Proof of work and leaving a trail

  • Armstrong values proof of work, both quantitatively (revenue numbers, growth graphs) and anecdotally (stories of people sending money home without paying 10% fees).
    • He believes in leaving a trail of remarkable moments that are self-evident, whether through iconic product launches or stories of teams rising to impossible challenges.

Bitcoin, stablecoins, and the future

  • Armstrong sees the financial system being updated in real time onto crypto rails. His three current priorities are: (1) the “everything exchange” where all asset classes trade on-chain 24/7, (2) stablecoin payments that are instant and cost less than one cent, and (3) self-custodial wallets and DeFi to get a billion people on-chain.
    • He views Bitcoin as the new gold standard, a check and balance on fiscal discipline. If the US maintains low inflation and deficit spending, the dollar thrives; if not, Bitcoin serves as the provably scarce, decentralized alternative.
    • Long-term, he envisions special economic zones and even crypto cities where governance, land rights, and the entire economy run on blockchain, creating sandboxes for innovation in biotech, energy, drones, and more.

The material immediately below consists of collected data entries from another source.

-- pv_equiv track=rewrite | github.com/arrnavb-cmd/Patternos | app/intelligence/visual/vision_service.py | _infer_lifestyle
-- ===== SOURCE A (Python) =====
-- from typing import Dict, List, Optional
--
-- def _infer_lifestyle(labels: List) -> List[str]:
--     lifestyle = set()
--     terms = [l['name'].lower() for l in labels]
--
--     if any(t in terms for t in ['gym', 'fitness', 'workout']):
--         lifestyle.add('fitness_enthusiast')
--     if any(t in terms for t in ['makeup', 'beauty', 'cosmetic']):
--         lifestyle.add('beauty_lover')
--     if any(t in terms for t in ['organic', 'natural', 'healthy']):
--         lifestyle.add('health_conscious')
--
--     return list(lifestyle)
-- ===== SOURCE B (Python) =====
-- from typing import Dict, List, Optional
--
-- _KEYWORD_TAG = {
--     'gym': 'fitness_enthusiast', 'fitness': 'fitness_enthusiast', 'workout': 'fitness_enthusiast',
--     'makeup': 'beauty_lover', 'beauty': 'beauty_lover', 'cosmetic': 'beauty_lover',
--     'organic': 'health_conscious', 'natural': 'health_conscious', 'healthy': 'health_conscious',
-- }
--
-- def _infer_lifestyle(labels: List) -> List[str]:
--     hits = set()
--     for l in labels:
--         tag = _KEYWORD_TAG.get(l['name'].lower())
--         if tag is not None:
--             hits.add(tag)
--     return [t for t in ('fitness_enthusiast', 'beauty_lover', 'health_conscious') if t in hits]
-- ===== Notes on version B (the rewrite author's own statement) =====
-- stated objective: idiomatic
-- what changed: Replaces the three any()-membership scans over the terms list and the unordered result set with a single pass over the labels through a keyword-to-tag dictionary, emitting matched tags in a fixed order.
import Mathlib
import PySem

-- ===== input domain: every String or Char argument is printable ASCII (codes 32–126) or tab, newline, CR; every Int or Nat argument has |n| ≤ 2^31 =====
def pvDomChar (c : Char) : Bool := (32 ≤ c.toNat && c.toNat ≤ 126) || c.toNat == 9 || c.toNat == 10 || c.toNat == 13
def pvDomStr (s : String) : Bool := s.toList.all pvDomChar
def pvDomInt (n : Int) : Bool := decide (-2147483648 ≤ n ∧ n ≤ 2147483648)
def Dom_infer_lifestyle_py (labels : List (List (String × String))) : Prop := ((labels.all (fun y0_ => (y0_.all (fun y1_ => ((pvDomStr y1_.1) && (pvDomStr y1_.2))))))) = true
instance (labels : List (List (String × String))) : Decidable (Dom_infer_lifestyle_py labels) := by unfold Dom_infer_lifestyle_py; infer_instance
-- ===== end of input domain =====

-- B replaces A's three any()-scans over the term list and its unordered result set by one
-- pass through a keyword→tag dictionary, emitting the matched tags in a fixed order (idiomatic).
-- A raises KeyError on a label without 'name'; that (and hash-order-dependent multi-tag
-- outputs) is excluded by Pre_ below.

-- ===== PORT A =====
-- l['name'].lower(): first-match lookup in the association list; total via getD "",
-- the KeyError case is excluded by Pre_infer_lifestyle_py.
def pvLowerName (l : List (String × String)) : String :=
  PySem.Str.lower (((PySem.Dict.mk l).get? "name").getD "")

def infer_lifestyle_py (labels : List (List (String × String))) : List String :=
  let lifestyle : PySem.Set String := PySem.Set.ofList []
  let terms := labels.map (fun l => pvLowerName l)
  let lifestyle := if (["gym", "fitness", "workout"].any (fun t => terms.contains t)) then
      PySem.Set.add lifestyle "fitness_enthusiast" else lifestyle
  let lifestyle := if (["makeup", "beauty", "cosmetic"].any (fun t => terms.contains t)) then
      PySem.Set.add lifestyle "beauty_lover" else lifestyle
  let lifestyle := if (["organic", "natural", "healthy"].any (fun t => terms.contains t)) then
      PySem.Set.add lifestyle "health_conscious" else lifestyle
  lifestyle   -- list(lifestyle): |lifestyle| ≤ 1 under Pre_, so order is determined

-- ===== PORT B =====
def pvKwTag : PySem.Dict String String := PySem.Dict.ofList
  [("gym", "fitness_enthusiast"), ("fitness", "fitness_enthusiast"), ("workout", "fitness_enthusiast"),
   ("makeup", "beauty_lover"), ("beauty", "beauty_lover"), ("cosmetic", "beauty_lover"),
   ("organic", "health_conscious"), ("natural", "health_conscious"), ("healthy", "health_conscious")]

def pvHitsLoop (labels : List (List (String × String))) (hits : PySem.Set String) : PySem.Set String :=
  match labels with
  | [] => hits
  | l :: rest =>
      match PySem.Dict.get? pvKwTag (pvLowerName l) with
      | some tag => pvHitsLoop rest (PySem.Set.add hits tag)
      | none => pvHitsLoop rest hits

def infer_lifestyle_py_alt (labels : List (List (String × String))) : List String :=
  let hits := pvHitsLoop labels PySem.Set.empty
  ["fitness_enthusiast", "beauty_lover", "health_conscious"].filter
    (fun t => PySem.Set.contains hits t)

-- ===== PRECONDITION & SPEC =====
def pvCatHit (labels : List (List (String × String))) (kws : List String) : Bool :=
  labels.any (fun l => kws.contains (pvLowerName l))

-- Pre_ excludes labels without a 'name' key (A raises KeyError there) and inputs matching
-- two or more keyword categories, where A's list(set) order is hash-seed dependent (an
-- accident of CPython's set iteration order, not a specified value).
def Pre_infer_lifestyle_py (labels : List (List (String × String))) : Prop :=
  (∀ l ∈ labels, ((PySem.Dict.mk l).get? "name").isSome) ∧
  ((if pvCatHit labels ["gym", "fitness", "workout"] then 1 else 0) +
   (if pvCatHit labels ["makeup", "beauty", "cosmetic"] then 1 else 0) +
   (if pvCatHit labels ["organic", "natural", "healthy"] then 1 else 0) ≤ (1 : Nat))
instance (labels : List (List (String × String))) : Decidable (Pre_infer_lifestyle_py labels) := by
  unfold Pre_infer_lifestyle_py; infer_instance

def pvWitness_infer_lifestyle_py : (List (List (String × String))) :=
  [[("name", "Gym")], [("name", "coffee")]]

def Spec_infer_lifestyle_py (labels : List (List (String × String))) (out : List String) : Prop := out = infer_lifestyle_py_alt labels
instance (labels : List (List (String × String))) (out : List String) : Decidable (Spec_infer_lifestyle_py labels out) := by unfold Spec_infer_lifestyle_py; infer_instance

-- ===== CLAIM (what is proved, stated in full; the proofs are below) =====
def Claim_equal_infer_lifestyle_py : Prop := ∀ (labels : List (List (String × String))), Dom_infer_lifestyle_py labels → Pre_infer_lifestyle_py labels → Spec_infer_lifestyle_py labels (infer_lifestyle_py labels)

-- ===== LEMMAS AND PROOFS =====

-- the keyword→tag dictionary, read backwards: which keys map to a given tag
theorem get?_pvKwTag_eq_some (s t : String) :
    PySem.Dict.get? pvKwTag s = some t ↔
      (s ∈ ["gym", "fitness", "workout"] ∧ t = "fitness_enthusiast") ∨
      (s ∈ ["makeup", "beauty", "cosmetic"] ∧ t = "beauty_lover") ∨
      (s ∈ ["organic", "natural", "healthy"] ∧ t = "health_conscious") := by
  have hmk : pvKwTag = PySem.Dict.mk
      [("gym", "fitness_enthusiast"), ("fitness", "fitness_enthusiast"), ("workout", "fitness_enthusiast"),
       ("makeup", "beauty_lover"), ("beauty", "beauty_lover"), ("cosmetic", "beauty_lover"),
       ("organic", "health_conscious"), ("natural", "health_conscious"), ("healthy", "health_conscious")] := by
    decide
  rw [hmk]
  simp only [PySem.Dict.get?_mk_cons, beq_iff_eq]
  split_ifs <;> simp_all [eq_comm, PySem.Dict.get?]

theorem mem_pvHitsLoop (labels : List (List (String × String))) (hits : PySem.Set String)
    (t : String) :
    t ∈ pvHitsLoop labels hits ↔
      t ∈ hits ∨ ∃ l ∈ labels, PySem.Dict.get? pvKwTag (pvLowerName l) = some t := by
  induction labels generalizing hits with
  | nil => simp [pvHitsLoop]
  | cons l rest ih =>
    simp only [pvHitsLoop]
    cases hgt : PySem.Dict.get? pvKwTag (pvLowerName l) with
    | none =>
      rw [ih]
      simp only [List.mem_cons]
      constructor
      · rintro (h | ⟨x, hx, hs⟩)
        · exact Or.inl h
        · exact Or.inr ⟨x, Or.inr hx, hs⟩
      · rintro (h | ⟨x, (rfl | hx), hs⟩)
        · exact Or.inl h
        · simp [hgt] at hs
        · exact Or.inr ⟨x, hx, hs⟩
    | some tag =>
      rw [ih]
      simp only [PySem.Set.mem_add, List.mem_cons]
      constructor
      · rintro ((h | rfl) | ⟨x, hx, hs⟩)
        · exact Or.inl h
        · exact Or.inr ⟨l, Or.inl rfl, hgt⟩
        · exact Or.inr ⟨x, Or.inr hx, hs⟩
      · rintro (h | ⟨x, (rfl | hx), hs⟩)
        · exact Or.inl (Or.inl h)
        · rw [hgt] at hs; exact Or.inl (Or.inr (Option.some.inj hs).symm)
        · exact Or.inr ⟨x, hx, hs⟩

theorem contains_hits_iff (labels : List (List (String × String))) (t : String) :
    PySem.Set.contains (pvHitsLoop labels PySem.Set.empty) t = true ↔
      ∃ l ∈ labels, PySem.Dict.get? pvKwTag (pvLowerName l) = some t := by
  rw [PySem.Set.contains_iff, mem_pvHitsLoop]
  simp [PySem.Set.empty]

-- A's first condition (any keyword in terms) expressed over labels
theorem anyKw_iff (labels : List (List (String × String))) (kws : List String) :
    (kws.any (fun t => (labels.map (fun l => pvLowerName l)).contains t) = true) ↔
      ∃ l ∈ labels, pvLowerName l ∈ kws := by
  simp only [List.any_eq_true, List.contains_iff_mem, List.mem_map]
  constructor
  · rintro ⟨t, ht, l, hl, rfl⟩; exact ⟨l, hl, ht⟩
  · rintro ⟨l, hl, ht⟩; exact ⟨pvLowerName l, ht, l, hl, rfl⟩

theorem contains_hits_fitness (labels : List (List (String × String))) :
    PySem.Set.contains (pvHitsLoop labels PySem.Set.empty) "fitness_enthusiast" =
      (["gym", "fitness", "workout"].any
        (fun t => (labels.map (fun l => pvLowerName l)).contains t)) := by
  rw [Bool.eq_iff_iff, contains_hits_iff, anyKw_iff]
  constructor
  · rintro ⟨l, hl, hs⟩
    rw [get?_pvKwTag_eq_some] at hs
    rcases hs with ⟨hmem, _⟩ | ⟨_, h⟩ | ⟨_, h⟩ <;> first | exact ⟨l, hl, hmem⟩ | simp at h
  · rintro ⟨l, hl, hmem⟩
    exact ⟨l, hl, (get?_pvKwTag_eq_some _ _).mpr (Or.inl ⟨hmem, rfl⟩)⟩

theorem contains_hits_beauty (labels : List (List (String × String))) :
    PySem.Set.contains (pvHitsLoop labels PySem.Set.empty) "beauty_lover" =
      (["makeup", "beauty", "cosmetic"].any
        (fun t => (labels.map (fun l => pvLowerName l)).contains t)) := by
  rw [Bool.eq_iff_iff, contains_hits_iff, anyKw_iff]
  constructor
  · rintro ⟨l, hl, hs⟩
    rw [get?_pvKwTag_eq_some] at hs
    rcases hs with ⟨_, h⟩ | ⟨hmem, _⟩ | ⟨_, h⟩ <;> first | exact ⟨l, hl, hmem⟩ | simp at h
  · rintro ⟨l, hl, hmem⟩
    exact ⟨l, hl, (get?_pvKwTag_eq_some _ _).mpr (Or.inr (Or.inl ⟨hmem, rfl⟩))⟩

theorem contains_hits_health (labels : List (List (String × String))) :
    PySem.Set.contains (pvHitsLoop labels PySem.Set.empty) "health_conscious" =
      (["organic", "natural", "healthy"].any
        (fun t => (labels.map (fun l => pvLowerName l)).contains t)) := by
  rw [Bool.eq_iff_iff, contains_hits_iff, anyKw_iff]
  constructor
  · rintro ⟨l, hl, hs⟩
    rw [get?_pvKwTag_eq_some] at hs
    rcases hs with ⟨_, h⟩ | ⟨_, h⟩ | ⟨hmem, _⟩ <;> first | exact ⟨l, hl, hmem⟩ | simp at h
  · rintro ⟨l, hl, hmem⟩
    exact ⟨l, hl, (get?_pvKwTag_eq_some _ _).mpr (Or.inr (Or.inr ⟨hmem, rfl⟩))⟩

-- ===== VERDICT (by name: the statement is the Claim_ definition above) =====
theorem infer_lifestyle_py_spec : Claim_equal_infer_lifestyle_py := by
  intro labels _ _
  unfold Spec_infer_lifestyle_py
  simp only [infer_lifestyle_py, infer_lifestyle_py_alt, List.filter,
    contains_hits_fitness, contains_hits_beauty, contains_hits_health]
  cases ["gym", "fitness", "workout"].any
      (fun t => (labels.map (fun l => pvLowerName l)).contains t) <;>
    cases ["makeup", "beauty", "cosmetic"].any
        (fun t => (labels.map (fun l => pvLowerName l)).contains t) <;>
      cases ["organic", "natural", "healthy"].any
          (fun t => (labels.map (fun l => pvLowerName l)).contains t) <;>
        rfl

Personal philosophy and vices

  • Armstrong channels his addictive personality into business, which gives him the same resource-collection and civilization-building satisfaction as games like Civilization and Starcraft.
    • He believes people are born with predispositions to different addictions, and that some are lucky enough to have ones that produce value in society.
    • He is highly disciplined in work mode, wearing the same thing every day, keeping consistent routines, and optimizing meals and exercise, but loosens up on weekends and vacations.
    • He never leaves a meeting without clear next steps: who is doing what by when, written down and reviewed on screen before the room disperses.